People with Subtype 3, Sensory Seeking/Craving, crave an unusual amount or type of sensory input, possibly including spicy food, loud noises, visual stimulation, and constant spinning, which can lead to socially unacceptable or unsafe behavior and can be perceived as demanding or attention-seeking. They may become explosive or aggressive when they are unable to meet their sensory needs – for example, when they are asked to sit still and be quiet at school. This subtype can be confused with, and even co-occur with, attention deficit hyperactivity disorder, or ADHD.

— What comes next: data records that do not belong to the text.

-- pv_equiv track=rewrite | github.com/gaurav150/DSA | PRACTICE PATTERNS/floyds_triangle.py | generate_floyds_triangle
-- ===== SOURCE A (Python) =====
-- def generate_floyds_triangle(n):
--     """
--     Function to return the first n rows of Floyd's Triangle as a list of strings.
--
--     Parameters:
--     n (int): The number of rows in the triangle.
--
--     Returns:
--     list: A list of strings where each string represents a row of Floyd's Triangle.
--     """
--     # Your code here
--     lst = []
--     num = 1
--     for i in range(1, n + 1):
--         row = []
--         for j in range(i):
--             row.append(str(num))
--             num += 1
--         lst.append(" ".join(row))
--     return lst
-- ===== SOURCE B (Python) =====
-- def generate_floyds_triangle(n):
--     """Same rows as A, but each row's first number is derived by the
--     triangular-number closed form instead of threading a counter."""
--     result = []
--     for i in range(1, n + 1):
--         start = i * (i - 1) // 2 + 1
--         result.append(" ".join(str(x) for x in range(start, start + i)))
--     return result
-- ===== Notes on version B (the rewrite author's own statement) =====
-- stated objective: alternative
-- what changed: Each row is computed independently from the closed-form start i*(i-1)//2+1 instead of threading a running counter across rows and building each row element-by-element with an accumulator.
import Mathlib
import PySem

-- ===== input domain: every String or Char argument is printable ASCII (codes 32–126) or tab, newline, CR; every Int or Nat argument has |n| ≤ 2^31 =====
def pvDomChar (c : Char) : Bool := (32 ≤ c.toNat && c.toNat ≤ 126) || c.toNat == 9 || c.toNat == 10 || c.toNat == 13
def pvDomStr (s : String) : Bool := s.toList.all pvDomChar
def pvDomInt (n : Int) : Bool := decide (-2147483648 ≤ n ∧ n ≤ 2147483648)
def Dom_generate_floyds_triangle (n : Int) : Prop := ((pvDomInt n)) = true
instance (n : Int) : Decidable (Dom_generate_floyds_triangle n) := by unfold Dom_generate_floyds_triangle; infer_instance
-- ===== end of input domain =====

-- B computes each row independently from the closed-form start i*(i-1)//2+1
-- instead of threading a running counter across rows (objective: alternative decomposition).

-- ===== PORT A =====
def generate_floyds_triangle (n : Int) : List String :=
  -- lst = []; num = 1; for i in range(1, n+1): row = []; for j in range(i): row.append(str(num)); num += 1; lst.append(" ".join(row))
  let st :=
    (PySem.List.pyRange 1 (n + 1) 1).foldl
      (fun (st : List String × Int) i =>
        let inner :=
          (PySem.List.pyRange 0 i 1).foldl
            (fun (rs : List String × Int) _j => (rs.1 ++ [PySem.Int.toStr rs.2], rs.2 + 1))
            ([], st.2)
        (st.1 ++ [PySem.Str.join " " inner.1], inner.2))
      ([], 1)
  st.1

-- ===== PORT B =====
def generate_floyds_triangle_alt (n : Int) : List String :=
  (PySem.List.pyRange 1 (n + 1) 1).map (fun i =>
    let start := PySem.Int.floordiv (i * (i - 1)) 2 + 1
    PySem.Str.join " " ((PySem.List.pyRange start (start + i) 1).map PySem.Int.toStr))

-- ===== PRECONDITION & SPEC =====
def Spec_generate_floyds_triangle (n : Int) (out : List String) : Prop := out = generate_floyds_triangle_alt n
instance (n : Int) (out : List String) : Decidable (Spec_generate_floyds_triangle n out) := by unfold Spec_generate_floyds_triangle; infer_instance

-- ===== CLAIM (what is proved, stated in full; the proofs are below) =====
def Claim_equal_generate_floyds_triangle : Prop := ∀ (n : Int), Dom_generate_floyds_triangle n → Spec_generate_floyds_triangle n (generate_floyds_triangle n)

-- ===== LEMMAS AND PROOFS =====

-- the closed-form start of row k+1 equals the counter accumulated over rows 1..k
theorem floordiv_tri (k : Nat) :
    PySem.Int.floordiv ((k + 1 : Int) * k) 2 = ((k * (k + 1) / 2 : Nat) : Int) := by
  rw [PySem.Int.floordiv_eq_ediv_of_pos (by norm_num)]
  have h : ((k + 1 : Int)) * k = ((k * (k + 1) : Nat) : Int) := by push_cast; ring
  rw [h]
  omega

-- inner loop: appending str(num), num+1 L times produces the numbers num..num+L-1
theorem inner_loop (L : Nat) (row : List String) (num : Int) :
    (List.range L).foldl
        (fun (rs : List String × Int) (_j : Nat) => (rs.1 ++ [PySem.Int.toStr rs.2], rs.2 + 1))
        (row, num)
      = (row ++ (PySem.List.pyRange num (num + L) 1).map PySem.Int.toStr, num + L) := by
  induction L generalizing row num with
  | zero => simp [PySem.List.pyRange_one_eq_nil (le_refl num)]
  | succ m ih =>
      rw [List.range_succ, List.foldl_append, ih]
      have h : PySem.List.pyRange num (num + (↑m + 1)) 1
          = PySem.List.pyRange num (num + m) 1 ++ [num + m] := by
        have := PySem.List.pyRange_one_succ_right (a := num) (b := num + m) (by omega)
        simpa [add_assoc] using this
      simp [h, List.append_assoc, add_assoc]

-- the inner loop ignores j, so the fold over pyRange 0 i 1 is the fold over range i.toNat
theorem inner_loop' (i : Int) (row : List String) (num : Int) :
    (PySem.List.pyRange 0 i 1).foldl
        (fun (rs : List String × Int) (_j : Int) => (rs.1 ++ [PySem.Int.toStr rs.2], rs.2 + 1))
        (row, num)
      = (row ++ (PySem.List.pyRange num (num + i.toNat) 1).map PySem.Int.toStr, num + i.toNat) := by
  rw [PySem.List.pyRange_one, List.foldl_map]
  have h0 : ((i : Int) - 0).toNat = i.toNat := by omega
  rw [h0]
  exact inner_loop i.toNat row num

-- outer loop invariant over the first L rows
theorem outer_loop (L : Nat) :
    (List.range L).foldl
        (fun (st : List String × Int) (k : Nat) =>
          let i : Int := 1 + k
          let inner :=
            (PySem.List.pyRange 0 i 1).foldl
              (fun (rs : List String × Int) _j => (rs.1 ++ [PySem.Int.toStr rs.2], rs.2 + 1))
              ([], st.2)
          (st.1 ++ [PySem.Str.join " " inner.1], inner.2))
        ([], 1)
      = ((PySem.List.pyRange 1 (1 + L) 1).map (fun i =>
            let start := PySem.Int.floordiv (i * (i - 1)) 2 + 1
            PySem.Str.join " " ((PySem.List.pyRange start (start + i) 1).map PySem.Int.toStr)),
         ((L * (L + 1) / 2 : Nat) : Int) + 1) := by
  induction L with
  | zero => simp [PySem.List.pyRange_one_eq_nil (le_refl (1 : Int))]
  | succ m ih =>
      rw [List.range_succ, List.foldl_append, ih]
      simp only [List.foldl_cons, List.foldl_nil]
      rw [inner_loop']
      have hrange : PySem.List.pyRange 1 (1 + (↑(m + 1) : Int)) 1
          = PySem.List.pyRange 1 (1 + m) 1 ++ [(1 + m : Int)] := by
        have := PySem.List.pyRange_one_succ_right (a := (1 : Int)) (b := 1 + m) (by omega)
        push_cast
        simpa [add_assoc] using this
      rw [hrange, List.map_append]
      have hstart : PySem.Int.floordiv ((1 + (m : Int)) * ((1 + m) - 1)) 2 + 1
          = ((m * (m + 1) / 2 : Nat) : Int) + 1 := by
        have e : (1 + (m : Int)) * ((1 + m) - 1) = ((m : Int) + 1) * m := by ring
        rw [e, floordiv_tri m]
      have ht : (((1 : Int) + m).toNat : Int) = 1 + m := by omega
      have hnum : ((m * (m + 1) / 2 : Nat) : Int) + 1 + (1 + (m : Int))
          = (((m + 1) * (m + 1 + 1) / 2 : Nat) : Int) + 1 := by
        have h1 : m * (m + 1) % 2 = 0 := Nat.even_iff.mp (Nat.even_mul_succ_self m)
        have h2 : (m + 1) * (m + 1 + 1) = m * (m + 1) + 2 * (m + 1) := by ring
        omega
      rw [Prod.ext_iff]
      constructor
      · rw [ht]
        simp only [List.map_cons, List.map_nil, List.nil_append, hstart]
      · rw [ht]
        exact hnum
-- ===== VERDICT (by name: the statement is the Claim_ definition above) =====
theorem generate_floyds_triangle_spec : Claim_equal_generate_floyds_triangle := by
  unfold Claim_equal_generate_floyds_triangle
  intro n _
  unfold Spec_generate_floyds_triangle generate_floyds_triangle generate_floyds_triangle_alt
  dsimp only
  rw [PySem.List.pyRange_one (a := 1) (b := n + 1), List.foldl_map, outer_loop]
  have hr : PySem.List.pyRange 1 (1 + (((n + 1 - 1).toNat : Nat) : Int)) 1
      = PySem.List.pyRange 1 (n + 1) 1 := by
    rw [PySem.List.pyRange_one, PySem.List.pyRange_one]
    have h : ((1 : Int) + ((n + 1 - 1).toNat : Int) - 1).toNat = (n + 1 - 1).toNat := by omega
    rw [h]
  rw [hr]
  rw [← PySem.List.pyRange_one (a := 1) (b := n + 1)]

People with Pattern 2, Sensory Discrimination Disorder, have trouble interpreting qualities of sensory stimuli and tell how they are similar and different; this characteristic may be present in just one or more than one sense. SDD in the tactile, vestibular, and proprioceptive systems, which tell you where your body is in the world, results in awkward motor abilities. SDD in the visual or auditory systems can lead to learning or language disabilities.
There are two sub-types to Pattern 3, which is Sensory-Based Motor Disorder. In Subtype 1, Postural Disorder, the person has difficulty stabilizing the body during movement or at rest. The child may have low muscle tone, inadequate control of muscles and movement, and poor balance.
In Subtype 2, Dyspraxia, the person has difficulty conceiving of, planning, sequencing, and executing actions. They may appear awkward and poorly coordinated in their gross motor skills like running and jumping, fine motor skills like drawing and painting, or oral-motor skills like chewing and swallowing. They seem unsure where their body is in space, have trouble with ball sports, and any actions involving coordinated timing.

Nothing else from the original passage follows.